Please don't feel sad Eunice! You have your whole life ahead of you and it's more than possible that your diagnosis will lead you to make much better choices in the future than you might otherwise have done. And because there are so many of us, it's very worthwhile for all the scientists to work very hard at finding the best treatments - and maybe a cure - possibly in the not too distant future.


----------



## Mini-Vicki (Dec 19, 2015)

Eunice Kamau said:


> Thank you Lynn Davies, i am comforted by knowledge that I am not alone. Just sad that at 31 years my life feels like its effectively over.
> 
> I have found a wealty of knowledge here and comfort that I can't find in Finland.
> 
> Thank you all.



You are most definitely not alone, and your life is certainly not over! I can empathise with this feeling, as I felt that way for a while. 
Management of diabetes has come on leaps and bounds over the last couple of decades. You can live a full, healthy life, you just have to look after yourself, which everyone should anyway 

My own father has had diabetes since a child, and has had it for 55 years this year, and he is fine! Still has all his arms and legs, eyesight and none of the other scary complications the doctors like to tell you all about! 

I'm glad you're finding the forum a comfort. I do too


----------



## Lynn Davies (Dec 19, 2015)

Oh Eunice sweetheart. Your life isn't over by any stretch of the imagination. All that has changed is the choices you make.

You can sit back and lick your wounds or you can grab it by the throat and run with it.

I know which I have chosen to do. Our 2 month trip away in our motorhome is still happening - just without lovely German breakfast rolls. Mind you - there are plenty of German breads to choose from.

Oh and a 5 day break in Budapest- oh and the weekend in London with a show - oh and several short breaks away in uk.
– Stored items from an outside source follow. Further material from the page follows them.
-- pv_equiv track=rewrite | github.com/posl/comment_recommendation | script/mod_gen/2_time/zh/277_D/2.py | solve
-- ===== SOURCE A (Python) =====
-- def solve(n, m, a):
--     a.sort()
--     a.append(m+a[0])
--     d = []
--     for i in range(n):
--         d.append(a[i+1]-a[i]-1)
--     d.sort()
--     ans = 0
--     for i in range(n-1):
--         ans += d[i]
--     return ans
-- ===== SOURCE B (Python) =====
-- def solve(n, m, a):
--     a.sort()
--     a.append(m + a[0])
--     if n <= 0:
--         return 0
--     total = 0
--     best = None
--     prev = a[0]
--     for x in a[1:n+1]:
--         g = x - prev - 1
--         total += g
--         if best is None or g > best:
--             best = g
--         prev = x
--     return 0 if best is None else total - best
-- ===== Notes on version B (the rewrite author's own statement) =====
-- stated objective: simpler
-- what changed: Replaces building the gap list, sorting it a second time and summing all but the largest entry with one pass over the slice a[1:n+1] that accumulates the running gap total and the maximum gap directly (no intermediate list, no second sort), returning total - max.
import Mathlib
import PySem

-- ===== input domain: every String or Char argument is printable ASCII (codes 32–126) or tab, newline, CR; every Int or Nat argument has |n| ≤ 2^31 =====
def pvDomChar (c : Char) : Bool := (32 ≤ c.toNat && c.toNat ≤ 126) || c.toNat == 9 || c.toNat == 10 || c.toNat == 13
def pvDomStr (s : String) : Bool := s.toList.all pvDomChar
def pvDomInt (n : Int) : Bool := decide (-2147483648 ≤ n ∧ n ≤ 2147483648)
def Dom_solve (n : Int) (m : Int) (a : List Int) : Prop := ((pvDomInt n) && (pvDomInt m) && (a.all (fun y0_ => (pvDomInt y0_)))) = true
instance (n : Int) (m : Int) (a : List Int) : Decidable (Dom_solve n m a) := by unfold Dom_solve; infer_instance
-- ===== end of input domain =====

-- B replaces A's build-gap-list + second sort + sum-all-but-largest with one pass over the slice
-- a[1:n+1] accumulating the running gap total and the maximum gap, returning total - max (simpler;
-- both versions mutate `a` identically — sort then append — and the equivalence proved is about the return value).


-- ===== PORT A =====
def solve (n : Int) (m : Int) (a : List Int) : Int :=
  let s := PySem.List.sorted a (fun x => x)                      -- a.sort()
  let a0 := PySem.List.pyGetD s 0 0                              -- a[0]  (IndexError on [] is outside Pre_)
  let s2 := s ++ [m + a0]                                        -- a.append(m + a[0])
  let d := (PySem.List.pyRange 0 n 1).foldl                      -- for i in range(n): d.append(a[i+1]-a[i]-1)
      (fun acc i => acc ++ [PySem.List.pyGetD s2 (i + 1) 0 - PySem.List.pyGetD s2 i 0 - 1]) []
  let dS := PySem.List.sorted d (fun x => x)                     -- d.sort()
  (PySem.List.pyRange 0 (n - 1) 1).foldl                         -- for i in range(n-1): ans += d[i]
      (fun ans i => ans + PySem.List.pyGetD dS i 0) 0

-- ===== PORT B =====
-- B-side helper: the body of Source B's for-loop over a[1:n+1] on the state (total, best, prev)
def solveBStep (st : Int × Option Int × Int) (x : Int) : Int × Option Int × Int :=
  let g := x - st.2.2 - 1
  (st.1 + g,
   some (match st.2.1 with | none => g | some b => if b < g then g else b),
   x)

def solve_alt (n : Int) (m : Int) (a : List Int) : Int :=
  let s := PySem.List.sorted a (fun x => x)                      -- a.sort()
  let a0 := PySem.List.pyGetD s 0 0                              -- a[0]  (IndexError on [] is outside Pre_)
  let s2 := s ++ [m + a0]                                        -- a.append(m + a[0])
  if n ≤ 0 then 0                                                -- no gap exists
  else
    -- one pass: total, best (None until the first gap), prev; for x in a[1:n+1]
    let st := (PySem.List.slice s2 (some 1) (some (n + 1))).foldl solveBStep (0, none, a0)
    match st.2.1 with
    | none => 0                                                  -- 0 if best is None
    | some b => st.1 - b                                         -- total - best

-- ===== PRECONDITION & SPEC =====
-- exactly where A returns: a[0] needs a nonempty list, and the gap loop indexes a[i+1] for i < n,
-- so A raises IndexError iff a == [] or n > len(a).
def Pre_solve (n : Int) (m : Int) (a : List Int) : Prop := a ≠ [] ∧ n ≤ (a.length : Int)
instance (n : Int) (m : Int) (a : List Int) : Decidable (Pre_solve n m a) := by unfold Pre_solve; infer_instance
def pvWitness_solve : Int × Int × List Int := (3, 10, [1, 4, 7])
def Spec_solve (n : Int) (m : Int) (a : List Int) (out : Int) : Prop := out = solve_alt n m a
instance (n : Int) (m : Int) (a : List Int) (out : Int) : Decidable (Spec_solve n m a out) := by unfold Spec_solve; infer_instance

-- ===== CLAIM (what is proved, stated in full; the proofs are below) =====
def Claim_equal_solve : Prop := ∀ (n : Int) (m : Int) (a : List Int), Dom_solve n m a → Pre_solve n m a → Spec_solve n m a (solve n m a)

-- ===== LEMMAS AND PROOFS =====

-- the list of consecutive gaps of xs, seeded with previous element p (what B's pass consumes)
def pvGaps : Int → List Int → List Int
  | _, [] => []
  | p, x :: t => (x - p - 1) :: pvGaps x t

-- in a (· ≤ ·)-pairwise list every element is ≤ the last one
lemma pv_le_getLast (l : List Int) (h : l.Pairwise (· ≤ ·)) (hne : l ≠ []) :
    ∀ y ∈ l, y ≤ l.getLast hne := by
  intro y hy
  induction l with
  | nil => simp at hy
  | cons x t ih =>
    rcases List.mem_cons.1 hy with rfl | hyt
    · cases t with
      | nil => simp at hy ⊢
      | cons z t' =>
        exact le_trans ((List.pairwise_cons.1 h).1 _ (List.getLast_mem _)) (le_refl _)
    · have ht : t ≠ [] := List.ne_nil_of_mem hyt
      rw [List.getLast_cons ht]
      exact ih (List.pairwise_cons.1 h).2 ht hyt

-- A's second loop sums all entries of E except the last one
lemma pv_sum_init (E : List Int) (hne : E ≠ []) :
    (PySem.List.pyRange 0 ((E.length : Int) - 1) 1).foldl
      (fun ans i => ans + PySem.List.pyGetD E i 0) 0 = E.sum - E.getLast hne := by
  obtain ⟨P, x, hPx⟩ : ∃ P x, E = P ++ [x] := by
    refine ⟨E.dropLast, E.getLast hne, ?_⟩
    exact (List.dropLast_append_getLast hne).symm
  subst hPx
  have hlen : ((P ++ [x]).length : Int) - 1 = (P.length : Int) := by simp
  rw [hlen]
  have hcong : (PySem.List.pyRange 0 ((P.length : Int)) 1).foldl
      (fun ans i => ans + PySem.List.pyGetD (P ++ [x]) i 0) 0
      = (PySem.List.pyRange 0 ((P.length : Int)) 1).foldl
      (fun ans i => ans + PySem.List.pyGetD P i 0) 0 := by
    apply PySem.List.foldl_congr_mem
    intro acc i hi
    have hi' := (PySem.List.mem_pyRange_one).1 hi
    have h1 : PySem.List.pyGetD (P ++ [x]) i 0 = (P ++ [x])[i.toNat] := by
      apply PySem.List.pyGetD_eq_getElem _ _ hi'.1
      simp; omega
    have h2 : PySem.List.pyGetD P i 0 = P[i.toNat] := by
      apply PySem.List.pyGetD_eq_getElem _ _ hi'.1
      omega
    rw [h1, h2, List.getElem_append_left]
  rw [hcong, PySem.List.foldl_pyRange_zero_pyGetD' P 0 (fun a b => a + b) 0,
      PySem.List.foldl_add P (fun y => y) 0]
  simp

-- B's fold: first component accumulates the sum of the gaps
lemma pv_fold_fst : ∀ (xs : List Int) (t : Int) (ob : Option Int) (p : Int),
    (xs.foldl solveBStep (t, ob, p)).1 = t + (pvGaps p xs).sum := by
  intro xs
  induction xs with
  | nil => intro t ob p; simp [pvGaps]
  | cons x u ih =>
    intro t ob p
    simp only [List.foldl_cons, solveBStep, pvGaps, List.sum_cons]
    rw [ih]
    ring

-- B's fold, once seeded with some b: second component is the running max of b and the gaps
lemma pv_fold_snd : ∀ (xs : List Int) (t : Int) (b : Int) (p : Int),
    (xs.foldl solveBStep (t, some b, p)).2.1 = some ((pvGaps p xs).foldl max b) := by
  intro xs
  induction xs with
  | nil => intro t b p; simp [pvGaps]
  | cons x u ih =>
    intro t b p
    simp only [List.foldl_cons, solveBStep, pvGaps]
    rw [ih]
    congr 2
    rcases lt_or_ge b (x - p - 1) with h | h
    · rw [if_pos h, max_eq_right (le_of_lt h)]
    · rw [if_neg (not_lt.2 h), max_eq_left h]

-- foldl max dominates its seed and every element
lemma pv_foldmax_ge : ∀ (l : List Int) (b : Int),
    b ≤ l.foldl max b ∧ ∀ y ∈ l, y ≤ l.foldl max b := by
  intro l
  induction l with
  | nil => intro b; simp
  | cons x u ih =>
    intro b
    constructor
    · exact le_trans (le_max_left b x) (ih (max b x)).1
    · intro y hy
      rcases List.mem_cons.1 hy with rfl | hyu
      · exact le_trans (le_max_right b y) (ih (max b y)).1
      · exact (ih (max b x)).2 y hyu

-- foldl max is the seed or an element
lemma pv_foldmax_mem : ∀ (l : List Int) (b : Int),
    l.foldl max b = b ∨ l.foldl max b ∈ l := by
  intro l
  induction l with
  | nil => intro b; simp
  | cons x u ih =>
    intro b
    rcases ih (max b x) with h | h
    · by_cases hx : x ≤ b
      · left
        rw [List.foldl_cons, h, max_eq_left hx]
      · right
        rw [List.foldl_cons, h, max_eq_right (not_le.1 hx).le]
        simp
    · right; exact List.mem_cons_of_mem _ h

-- pvGaps over a window of l, expressed by indices
lemma pv_gaps_window : ∀ (q j : Nat) (l : List Int), j + q < l.length →
    pvGaps (l.getD j 0) ((l.drop (j + 1)).take q)
      = (List.range q).map (fun i => l.getD (j + i + 1) 0 - l.getD (j + i) 0 - 1) := by
  intro q
  induction q with
  | zero => intro j l _; simp [pvGaps]
  | succ q ih =>
    intro j l hlen
    have hj1 : j + 1 < l.length := by omega
    have hdrop : l.drop (j + 1) = l[j + 1] :: l.drop (j + 2) := by
      rw [List.drop_eq_getElem_cons hj1]
    have hget : l[j + 1] = l.getD (j + 1) 0 := by
      rw [List.getD_eq_getElem l 0 hj1]
    rw [hdrop, List.take_succ_cons, pvGaps, hget]
    have ih' := ih (j + 1) l (by omega)
    rw [show j + 1 + 1 = j + 2 from rfl] at ih'
    rw [ih', List.range_succ_eq_map, List.map_cons, List.map_map]
    refine congrArg₂ List.cons ?_ ?_
    · norm_num
    · apply List.map_congr_left
      intro k _
      have e1 : j + 1 + k + 1 = j + (k + 1) + 1 := by omega
      have e2 : j + 1 + k = j + (k + 1) := by omega
      simp only [Function.comp, e2]

lemma solve_eq (n m : Int) (a : List Int) (h1 : a ≠ []) (h2 : n ≤ (a.length : Int)) :
    solve n m a = solve_alt n m a := by
  by_cases hn : n ≤ 0
  · -- no gaps: both loops of A are empty and B's guard fires
    have e2 : PySem.List.pyRange 0 (n - 1) 1 = [] := PySem.List.pyRange_one_eq_nil (by omega)
    simp [solve, solve_alt, e2, hn]
  · simp only [solve, solve_alt]
    rw [if_neg hn]
    set s := PySem.List.sorted a (fun x => x) with hs
    have hslen : s.length = a.length := PySem.List.length_sorted a _ _
    obtain ⟨x, t, hxt⟩ : ∃ x t, s = x :: t := by
      cases hsc : s with
      | nil =>
        exfalso
        rw [hsc] at hslen
        simp at hslen
        exact h1 (List.eq_nil_of_length_eq_zero hslen.symm)
      | cons y u => exact ⟨y, u, rfl⟩
    have ha0 : PySem.List.pyGetD s 0 0 = x := by rw [hxt]; simp [PySem.List.pyGetD_zero_cons]
    rw [ha0]
    set s2 := s ++ [m + x] with hs2
    have hs2len : s2.length = a.length + 1 := by rw [hs2]; simp [hslen]
    set f : Int → Int := fun i => PySem.List.pyGetD s2 (i + 1) 0 - PySem.List.pyGetD s2 i 0 - 1 with hf
    -- A's list d, as a map over range
    rw [PySem.List.foldl_append_singleton_eq_map f _ []]
    simp only [List.nil_append]
    set gaps := (PySem.List.pyRange 0 n 1).map f with hgaps
    have hgidx : gaps = (List.range n.toNat).map
        (fun k => s2.getD (k + 1) 0 - s2.getD k 0 - 1) := by
      rw [hgaps, PySem.List.pyRange_one]
      have h0 : ((n : Int) - 0).toNat = n.toNat := by omega
      rw [h0, List.map_map]
      apply List.map_congr_left
      intro k _
      have e1 : (0 : Int) + (k : Int) + 1 = ((k + 1 : Nat) : Int) := by omega
      have e2 : (0 : Int) + (k : Int) = ((k : Nat) : Int) := by omega
      simp only [Function.comp, hf]
      rw [e1, e2, PySem.List.pyGetD_natCast, PySem.List.pyGetD_natCast]
    have hglen : gaps.length = n.toNat := by
      rw [hgidx, List.length_map, List.length_range]
    have hgne : gaps ≠ [] := by
      intro h
      rw [h] at hglen
      simp at hglen
      omega
    -- d.sort()
    set E := PySem.List.sorted gaps (fun x => x) with hE
    have hElen : E.length = n.toNat := by rw [hE, PySem.List.length_sorted, hglen]
    have hEne : E ≠ [] := by
      intro h
      rw [h] at hElen
      simp at hElen
      omega
    have hEperm : E.Perm gaps := PySem.List.sorted_perm gaps _ _
    -- A's value is E's total minus its last (= largest) entry
    have hbound : n - 1 = (E.length : Int) - 1 := by rw [hElen]; omega
    rw [hbound, pv_sum_init E hEne]
    set L := E.getLast hEne with hL
    have hpw : E.Pairwise (· ≤ ·) := by
      have := PySem.List.sorted_pairwise gaps (fun x => x)
      simpa using this
    have hLmem : L ∈ gaps := hEperm.subset (List.getLast_mem hEne)
    have hLmax : ∀ y ∈ gaps, y ≤ L := by
      intro y hy
      exact pv_le_getLast E hpw hEne y (hEperm.mem_iff.2 hy)
    -- B's slice is the first n elements after the head
    have hx0 : s2.getD 0 0 = x := by rw [hs2, hxt]; simp
    have hslice : PySem.List.slice s2 (some 1) (some (n + 1)) = (s2.drop 1).take n.toNat := by
      rw [PySem.List.slice_toNat s2 (by omega) (by omega)]
      congr 1
      omega
    -- the window B consumes yields exactly A's gap list
    have hwin : pvGaps x ((s2.drop 1).take n.toNat) = gaps := by
      have := pv_gaps_window n.toNat 0 s2 (by rw [hs2len]; omega)
      simp only [Nat.zero_add] at this
      rw [hx0] at this
      rw [this, hgidx]
    -- run B's fold on the nonempty gap window
    obtain ⟨g0, gs, hg0⟩ : ∃ g0 gs, (s2.drop 1).take n.toNat = g0 :: gs := by
      cases hw : (s2.drop 1).take n.toNat with
      | nil => exfalso; rw [hw] at hwin; exact hgne (hwin.symm ▸ rfl)
      | cons y u => exact ⟨y, u, rfl⟩
    rw [hslice, hg0, List.foldl_cons]
    have hstep0 : solveBStep (0, none, x) g0 = (0 + (g0 - x - 1), some (g0 - x - 1), g0) := rfl
    rw [hstep0]
    have hgaps_cons : pvGaps x (g0 :: gs) = (g0 - x - 1) :: pvGaps g0 gs := rfl
    -- identify B's max with L
    set B := (pvGaps g0 gs).foldl max (g0 - x - 1) with hB
    have hBgaps : (g0 - x - 1) :: pvGaps g0 gs = gaps := by rw [← hgaps_cons, ← hg0, hwin]
    have hBmem : B ∈ gaps := by
      rw [← hBgaps]
      rcases pv_foldmax_mem (pvGaps g0 gs) (g0 - x - 1) with h | h
      · rw [hB, h]; simp
      · exact List.mem_cons_of_mem _ h
    have hBmax : ∀ y ∈ gaps, y ≤ B := by
      intro y hy
      rw [← hBgaps] at hy
      rcases List.mem_cons.1 hy with rfl | hyu
      · exact (pv_foldmax_ge (pvGaps g0 gs) (g0 - x - 1)).1
      · exact (pv_foldmax_ge (pvGaps g0 gs) (g0 - x - 1)).2 y hyu
    have hLB : L = B := le_antisymm (hBmax L hLmem) (hLmax B hBmem)
    simp only [pv_fold_snd, pv_fold_fst]
    rw [hLB, hEperm.sum_eq, ← hBgaps]
    simp only [List.sum_cons]
    ring

-- ===== VERDICT (by name: the statement is the Claim_ definition above) =====
theorem solve_spec : Claim_equal_solve := by
  intro n m a _ hpre
  exact solve_eq n m a hpre.1 hpre.2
See - there is life after diagnosis


----------



## Eunice Kamau (Dec 21, 2015)

Northerner said:


> That's a terrific waking number, well done!  Many healthcare professionals seem to have this attitude that diabetes is progressive, will inevitably get worse and lead to problems and more and more medication as time goes on. This is possibly because they see this happen in a lot of cases - but perhaps what they don't think is that maybe this 'progression' is due to the poor advice and care they give out to people! It doesn't have to be that way, diabetes can be controlled well with the right knowledge and application, so ignore the doom and gloom predictions!
> 
> If you have any more questions, let us know




Yes. One more question, since first posting here, the burning pain in my legs has got increasingly bad. So I have gone from fine to excruciating pain in under a month. I am on a cocktail of medication, tramal, codeine, piroxicam and ibuprofen. Still, the pain is really bad. I have been to the ER 3 times this week. First time doctor says that it could be a prolapsed disc, 2 times the doctor has said she has no idea what is wrong. I have started taking B vitamins as a precaution and my sugars are fine. Consistently below 6 the whole day yesterday and waking level of 5.3 this morning.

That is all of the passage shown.